-- pv_equiv track=rewrite | github.com/Yoon-men/CodingTest | BaekJoon/25192.py | joyGo
-- ===== SOURCE A (Python) =====
-- def joyGo(Li: list) :
--     ans = 0
--     Se = set()
--     for i in Li :
--         if i == "ENTER" :
--             Se.clear()
--             continue
--
--         if i not in Se :
--             Se.add(i)
--             ans += 1
--
--     return ans
-- ===== SOURCE B (Python) =====
-- def joyGo(Li: list):
--     # Two-phase: split Li into sessions at each "ENTER", then sum distinct counts per session.
--     groups = []
--     cur = []
--     for i in Li:
--         if i == "ENTER":
--             groups.append(cur)
--             cur = []
--         else:
--             cur.append(i)
--     groups.append(cur)
--     return sum(len(set(g)) for g in groups)
-- ===== Notes on version B (the rewrite author's own statement) =====
-- stated objective: alternative
-- what changed: Replaces the single incremental pass with a running dedup set and counter by a two-phase group-then-aggregate computation: partition the list into sessions at each 'ENTER', then sum len(set(group)) over the groups.
import Mathlib
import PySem

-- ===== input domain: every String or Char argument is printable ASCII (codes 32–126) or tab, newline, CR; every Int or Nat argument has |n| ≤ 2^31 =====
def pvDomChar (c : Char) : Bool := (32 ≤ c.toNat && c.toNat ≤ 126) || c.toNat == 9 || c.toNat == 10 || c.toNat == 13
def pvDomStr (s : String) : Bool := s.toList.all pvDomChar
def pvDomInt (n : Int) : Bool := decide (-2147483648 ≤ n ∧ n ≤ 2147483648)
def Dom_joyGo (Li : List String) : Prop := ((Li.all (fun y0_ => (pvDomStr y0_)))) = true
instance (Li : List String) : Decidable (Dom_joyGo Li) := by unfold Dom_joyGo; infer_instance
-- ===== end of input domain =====

-- B replaces A's single pass with a running dedup set and counter by a two-phase
-- computation: partition the list into sessions at each "ENTER", then sum the
-- distinct-element counts of the groups (objective: alternative decomposition).


-- ===== PORT A =====
-- A: one pass; clear the set at "ENTER", else count-and-add unseen greetings.
def joyGo (Li : List String) : Int :=
  (Li.foldl
    (fun (st : Int × PySem.Set String) i =>
      if i == "ENTER" then (st.1, PySem.Set.empty)
      else if PySem.Set.contains st.2 i then st
      else (st.1 + 1, PySem.Set.add st.2 i))
    (0, PySem.Set.empty)).1

-- ===== PORT B =====
-- B: build the session groups, then sum len(set(g)) over the groups.
def joyGo_alt (Li : List String) : Int :=
  let st := Li.foldl
    (fun (st : List (List String) × List String) i =>
      if i == "ENTER" then (st.1 ++ [st.2], ([] : List String))
      else (st.1, st.2 ++ [i]))
    ([], [])
  ((st.1 ++ [st.2]).map (fun g => ((PySem.Set.ofList g).length : Int))).sum

-- ===== PRECONDITION & SPEC =====
def Spec_joyGo (Li : List String) (out : Int) : Prop := out = joyGo_alt Li
instance (Li : List String) (out : Int) : Decidable (Spec_joyGo Li out) := by unfold Spec_joyGo; infer_instance

-- ===== CLAIM (what is proved, stated in full; the proofs are below) =====
def Claim_equal_joyGo : Prop := ∀ (Li : List String), Dom_joyGo Li → Spec_joyGo Li (joyGo Li)

-- ===== LEMMAS AND PROOFS =====

def pvSumDist (gs : List (List String)) : Int :=
  (gs.map (fun g => ((PySem.Set.ofList g).length : Int))).sum

def pvStepA : Int × PySem.Set String → String → Int × PySem.Set String :=
  fun st i =>
    if i == "ENTER" then (st.1, PySem.Set.empty)
    else if PySem.Set.contains st.2 i then st
    else (st.1 + 1, PySem.Set.add st.2 i)

def pvStepB : List (List String) × List String → String → List (List String) × List String :=
  fun st i =>
    if i == "ENTER" then (st.1 ++ [st.2], ([] : List String))
    else (st.1, st.2 ++ [i])

theorem pvOfList_append_singleton (cur : List String) (i : String) :
    PySem.Set.ofList (cur ++ [i]) = PySem.Set.add (PySem.Set.ofList cur) i := by
  simp [PySem.Set.ofList_eq_foldl, List.foldl_append]

theorem pvSumDist_append (gs : List (List String)) (g : List String) :
    pvSumDist (gs ++ [g]) = pvSumDist gs + ((PySem.Set.ofList g).length : Int) := by
  simp [pvSumDist]

theorem pvMain (Li : List String) :
    ∀ (gs : List (List String)) (cur : List String) (ans : Int),
      (Li.foldl pvStepA (ans, PySem.Set.ofList cur)).1
        + ((PySem.Set.ofList cur).length : Int) + pvSumDist gs
      = ans + pvSumDist ((Li.foldl pvStepB (gs, cur)).1 ++ [(Li.foldl pvStepB (gs, cur)).2]) := by
  induction Li with
  | nil =>
      intro gs cur ans
      simp [pvSumDist_append]; ring
  | cons i Li ih =>
      intro gs cur ans
      by_cases hE : i = "ENTER"
      · subst hE
        simp only [List.foldl_cons, pvStepA, pvStepB, beq_self_eq_true, if_true]
        have h := ih (gs ++ [cur]) [] ans
        rw [show PySem.Set.ofList ([] : List String) = PySem.Set.empty from rfl] at h
        simp only [pvSumDist_append] at h ⊢
        rw [show ((PySem.Set.empty : PySem.Set String).length : Int) = 0 from rfl] at h
        omega
      · have hb : (i == "ENTER") = false := by simp [hE]
        simp only [List.foldl_cons, pvStepA, pvStepB, hb, if_false, Bool.false_eq_true]
        by_cases hm : i ∈ PySem.Set.ofList cur
        · have hc : PySem.Set.contains (PySem.Set.ofList cur) i = true := by
            simpa [PySem.Set.contains] using hm
          rw [hc]
          have h := ih gs (cur ++ [i]) ans
          rw [pvOfList_append_singleton, PySem.Set.add_of_mem hm] at h
          simpa using h
        · have hc : PySem.Set.contains (PySem.Set.ofList cur) i = false := by
            simpa [PySem.Set.contains] using hm
          rw [hc]
          have h := ih gs (cur ++ [i]) (ans + 1)
          rw [pvOfList_append_singleton] at h
          rw [PySem.Set.add_of_not_mem hm] at h ⊢
          simp only [List.length_append, List.length_cons, List.length_nil] at h ⊢
          push_cast at h ⊢
          omega

-- ===== VERDICT (by name: the statement is the Claim_ definition above) =====
theorem joyGo_spec : Claim_equal_joyGo := by
  intro Li _
  unfold Spec_joyGo
  have e1 : joyGo Li = (Li.foldl pvStepA (0, PySem.Set.ofList [])).1 := rfl
  have e2 : joyGo_alt Li
      = pvSumDist ((Li.foldl pvStepB ([], [])).1 ++ [(Li.foldl pvStepB ([], [])).2]) := rfl
  rw [e1, e2]
  have h := pvMain Li [] [] 0
  simpa [pvSumDist] using h
def detect_multiple_diagnoses (text : String) : List String :=
  -- if not text: return []
  if text.toList = [] then []
  else
    -- parts = [text]; for sep in separators: new_parts = []; for part in parts: new_parts.extend(part.split(sep)); parts = new_parts
    let parts := pvSepsA.foldl
      (fun parts sep => parts.foldl (fun new_parts part => new_parts ++ PySem.Chars.splitOn part sep) [])
      [text.toList]
    -- diagnoses = []; for part in parts: clean = part.strip(); if clean and len(clean) > 1: diagnoses.append(clean)
    let diagnoses := parts.foldl
      (fun diagnoses part =>
        let clean := PySem.Chars.strip part
        if clean ≠ [] ∧ 1 < clean.length then diagnoses ++ [clean] else diagnoses)
      []
    -- return diagnoses if len(diagnoses) > 1 else []
    if 1 < diagnoses.length then diagnoses.map String.ofList else []

-- ===== PORT B =====
def pvIsSep (c : Char) : Bool := [',', ';', '/', '&', '\n'].contains c

-- Source B's while loop: buf holds the current token (reversed); a separator occurrence cuts a token
def pvScan (l : List Char) (buf : List Char) : List (List Char) :=
  match l with
  | [] => [buf.reverse]
  | c :: rest =>
    if pvIsSep c then buf.reverse :: pvScan rest []
    else if PySem.Chars.startswith (c :: rest) pvAndSep then
      buf.reverse :: pvScan ((c :: rest).drop 5) []
    else pvScan rest (c :: buf)
termination_by l.length
decreasing_by
  all_goals simp [List.length_drop]


def detect_multiple_diagnoses_alt (text : String) : List String :=
  if text.toList = [] then []
  else
    let tokens := pvScan text.toList []
    -- diagnoses = [t for t in (tok.strip() for tok in tokens) if len(t) > 1]
    let diagnoses := (tokens.map PySem.Chars.strip).filter (fun t => 1 < t.length)
    if 1 < diagnoses.length then diagnoses.map String.ofList else []

-- ===== PRECONDITION & SPEC =====
def Spec_detect_multiple_diagnoses (text : String) (out : List String) : Prop := out = detect_multiple_diagnoses_alt text
instance (text : String) (out : List String) : Decidable (Spec_detect_multiple_diagnoses text out) := by unfold Spec_detect_multiple_diagnoses; infer_instance

-- ===== CLAIM (what is proved, stated in full; the proofs are below) =====
def Claim_equal_detect_multiple_diagnoses : Prop := ∀ (text : String), Dom_detect_multiple_diagnoses text → Spec_detect_multiple_diagnoses text (detect_multiple_diagnoses text)

-- ===== LEMMAS AND PROOFS =====


def pvConsHead (p : List Char) : List (List Char) → List (List Char)
  | [] => [p]
  | h :: t => (p ++ h) :: t

theorem pvConsHead_assoc (p q : List Char) (X : List (List Char)) :
    pvConsHead p (pvConsHead q X) = pvConsHead (p ++ q) X := by
  cases X <;> simp [pvConsHead]

theorem pvConsHead_nil (X : List (List Char)) (hX : X ≠ []) : pvConsHead [] X = X := by
  cases X with
  | nil => exact absurd rfl hX
  | cons h t => simp [pvConsHead]

theorem pv_go_ne_nil (sep : List Char) (fuel : Nat) (l cur : List Char) (acc : List (List Char)) :
    PySem.Chars.splitOn.go sep fuel l cur acc ≠ [] := by
  induction fuel using Nat.strong_induction_on generalizing l cur acc with
  | _ fuel ih =>
    match fuel, l with
    | 0, l => simp [PySem.Chars.splitOn.go]
    | fuel+1, [] => simp [PySem.Chars.splitOn.go]
    | fuel+1, c :: rest =>
      rw [PySem.Chars.splitOn.go]
      split
      · exact ih fuel (by omega) _ _ _
      · exact ih fuel (by omega) _ _ _

theorem pv_splitOn_ne_nil (l sep : List Char) : PySem.Chars.splitOn l sep ≠ [] := by
  unfold PySem.Chars.splitOn; exact pv_go_ne_nil _ _ _ _ _

theorem pv_go_spec (sep : List Char) (hsep : sep ≠ []) (fuel : Nat) :
    ∀ (l cur : List Char) (acc : List (List Char)), l.length < fuel →
      PySem.Chars.splitOn.go sep fuel l cur acc
        = acc.reverse ++ pvConsHead cur.reverse (PySem.Chars.splitOn l sep) := by
  induction fuel using Nat.strong_induction_on with
  | _ fuel ih =>
    intro l cur acc hlen
    cases fuel with
    | zero => simp at hlen
    | succ fuel =>
      cases l with
      | nil =>
        rw [PySem.Chars.splitOn.go]
        · simp [PySem.Chars.splitOn, PySem.Chars.splitOn.go, pvConsHead]
        · omega
      | cons c rest =>
        have hlsep : 1 ≤ sep.length := by
          cases sep with
          | nil => exact absurd rfl hsep
          | cons a b => simp
        have hrlen : rest.length < fuel := by simp at hlen; omega
        rw [PySem.Chars.splitOn.go]
        split
        case isTrue hpre =>
          rw [ih fuel (by omega) _ _ _ (by simp [List.length_drop]; omega : (List.drop sep.length (c :: rest)).length < fuel)]
          conv_rhs => rw [PySem.Chars.splitOn, PySem.Chars.splitOn.go]
          rw [if_pos hpre]
          rw [ih ((c :: rest).length) (by simp; omega) _ _ _ (by simp [List.length_drop]; omega)]
          cases hX : PySem.Chars.splitOn (List.drop sep.length (c :: rest)) sep with
          | nil => exact absurd hX (pv_splitOn_ne_nil _ _)
          | cons h t => simp [pvConsHead]
        case isFalse hpre =>
          rw [ih fuel (by omega) _ _ _ hrlen]
          conv_rhs => rw [PySem.Chars.splitOn, PySem.Chars.splitOn.go]
          rw [if_neg hpre]
          rw [ih ((c :: rest).length) (by simp; omega) _ _ _ (by simp)]
          simp only [List.reverse_cons, List.reverse_nil, List.nil_append,
            pvConsHead_assoc]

__Task description__: Start at the first line of the data above. Stop after the line containing "def pvDomInt (n", reproducing each line exactly and adding nothing.

__Output__:
-- pv_equiv track=rewrite | github.com/Yoon-men/CodingTest | BaekJoon/25192.py | joyGo
-- ===== SOURCE A (Python) =====
-- def joyGo(Li: list) :
--     ans = 0
--     Se = set()
--     for i in Li :
--         if i == "ENTER" :
--             Se.clear()
--             continue
--
--         if i not in Se :
--             Se.add(i)
--             ans += 1
--
--     return ans
-- ===== SOURCE B (Python) =====
-- def joyGo(Li: list):
--     # Two-phase: split Li into sessions at each "ENTER", then sum distinct counts per session.
--     groups = []
--     cur = []
--     for i in Li:
--         if i == "ENTER":
--             groups.append(cur)
--             cur = []
--         else:
--             cur.append(i)
--     groups.append(cur)
--     return sum(len(set(g)) for g in groups)
-- ===== Notes on version B (the rewrite author's own statement) =====
-- stated objective: alternative
-- what changed: Replaces the single incremental pass with a running dedup set and counter by a two-phase group-then-aggregate computation: partition the list into sessions at each 'ENTER', then sum len(set(group)) over the groups.
import Mathlib
import PySem

-- ===== input domain: every String or Char argument is printable ASCII (codes 32–126) or tab, newline, CR; every Int or Nat argument has |n| ≤ 2^31 =====
def pvDomChar (c : Char) : Bool := (32 ≤ c.toNat && c.toNat ≤ 126) || c.toNat == 9 || c.toNat == 10 || c.toNat == 13
def pvDomStr (s : String) : Bool := s.toList.all pvDomChar
def pvDomInt (n : Int) : Bool := decide (-2147483648 ≤ n ∧ n ≤ 2147483648)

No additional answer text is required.